那汉子泪满眼眶道:“小的原名巴尔思啸山。”
李辰奇道“巴尔思啸山??”
巴尔思啸山说:“我们岘人没有姓,巴尔思是我的名字,是老虎的意思,啸山是我们部落的名字。我们名字是自己的名字加上部落的名字。我们部落的头人的名字是尊称加上名字加上寨名。如果主人听到谁的名字叫老什么什么的,那就是说他是寨子里的头人。”
李辰说:“我明白了,你回去吧,给大家说,我允许你们使用自己的名字。其他的事再说吧。”
巴尔思以头抢地道:“感谢主人!感谢主人!巴尔思啸山以后就是您最忠实仆人。小人告退!”

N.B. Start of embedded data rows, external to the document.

-- accepted keys are exactly the candidates ".".join(parts[:i]), 1 ≤ i ≤ len(parts)
theorem acc_iff (n k : String) :
    resolve_import_acc n k = true ↔
      ∃ i, 1 ≤ i ∧ i ≤ (mySplit n.toList).length ∧
        k.toList = PySem.Chars.join ['.'] ((mySplit n.toList).take i) := by
  constructor
  · intro h
    unfold resolve_import_acc at h
    rw [Bool.or_eq_true, beq_iff_eq] at h
    rcases h with h | h
    · refine ⟨(mySplit n.toList).length, ?_, le_rfl, ?_⟩
      · have := mySplit_ne_nil n.toList
        cases hr : mySplit n.toList with
        | nil => exact absurd hr this
        | cons q qs => simp
      · rw [List.take_length, join_mySplit, h]
    · simp only [PySem.Str.startswith] at h
      rw [PySem.Chars.startswith_iff, String.toList_append] at h
      obtain ⟨rest, hrest⟩ := h
      have hn : n.toList = k.toList ++ '.' :: rest := by
        rw [← hrest]
        simp [show (".").toList = ['.'] from rfl]
      refine ⟨(mySplit k.toList).length, ?_, ?_, ?_⟩
      · have := mySplit_ne_nil k.toList
        cases hr : mySplit k.toList with
        | nil => exact absurd hr this
        | cons q qs => simp
      · rw [hn, mySplit_append]
        simp only [List.length_append]
        omega
      · rw [hn, mySplit_append, List.take_left, join_mySplit]
  · rintro ⟨i, h1, h2, h3⟩
    unfold resolve_import_acc
    rw [Bool.or_eq_true, beq_iff_eq]
    rcases Nat.eq_or_lt_of_le h2 with he | hlt
    · left
      apply String.toList_inj.mp
      rw [h3, he, List.take_length, join_mySplit]
    · right
      simp only [PySem.Str.startswith]
      rw [PySem.Chars.startswith_iff, String.toList_append]
      have hsplit : mySplit n.toList =
          (mySplit n.toList).take i ++ (mySplit n.toList).drop i :=
        (List.take_append_drop i (mySplit n.toList)).symm
      have hlen1 : ((mySplit n.toList).take i).length = i := List.length_take_of_le (by omega)
      have hlen2 : ((mySplit n.toList).drop i).length = (mySplit n.toList).length - i := by
        rw [List.length_drop]
      have hjoin : n.toList =
          PySem.Chars.join ['.'] ((mySplit n.toList).take i) ++
            '.' :: PySem.Chars.join ['.'] ((mySplit n.toList).drop i) := by
        conv_lhs => rw [← join_mySplit n.toList]
        conv_lhs => rw [hsplit]
        exact join_append _ _
          (by intro hnil; rw [hnil] at hlen1; simp at hlen1; omega)
          (by intro hnil; rw [hnil] at hlen2; simp at hlen2; omega)
      rw [hjoin, ← h3]
      refine ⟨PySem.Chars.join ['.'] ((mySplit n.toList).drop i), ?_⟩
      simp [show (".").toList = ['.'] from rfl]

-- reference form of A's candidate scan, counting i = a, a-1, …, 1
def refA (d : PySem.Dict String String) (P : List (List Char)) : Nat → Option String
  | 0 => none
  | a + 1 => if d.contains (cand P (a + 1)) then d.get? (cand P (a + 1)) else refA d P a

theorem loop_eq_refA (d : PySem.Dict String String) (P : List (List Char)) (a : Nat) :
    resolve_import_loop d P (PySem.List.pyRange (a : Int) 0 (-1)) = refA d P a := by
  induction a with
  | zero =>
    rw [PySem.List.pyRange_neg_one_eq_nil (by norm_num)]
    rfl
  | succ a ih =>
    have hcast : ((a + 1 : Nat) : Int) = (a : Int) + 1 := by push_cast; ring
    rw [hcast, PySem.List.pyRange_neg_one_cons (by positivity)]
    have hsub : (a : Int) + 1 - 1 = (a : Int) := by ring
    rw [hsub]
    show (if d.contains (String.ofList (PySem.Chars.join ['.']
            (PySem.List.slice P none (some ((a : Int) + 1))))) = true then
          d.get? (String.ofList (PySem.Chars.join ['.']
            (PySem.List.slice P none (some ((a : Int) + 1)))))
        else resolve_import_loop d P (PySem.List.pyRange (a : Int) 0 (-1))) = refA d P (a + 1)
    rw [← hcast, PySem.List.slice_to_natCast, ih]
    rfl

等巴尔思走了,李辰暗笑道:“还蛮巧的,岘人,岘蛊。都让我碰到了。嗯,有趣。我有主意了。先睡觉,明天再说!”
次日一早,李辰又带着李敢驾车去了郡守府。郡守不知何时出去了,桑夫人一听说是李辰来了,赶紧将李辰迎入客厅,李辰说道:“小公子不知今日如何?有些不放心,过来看看。”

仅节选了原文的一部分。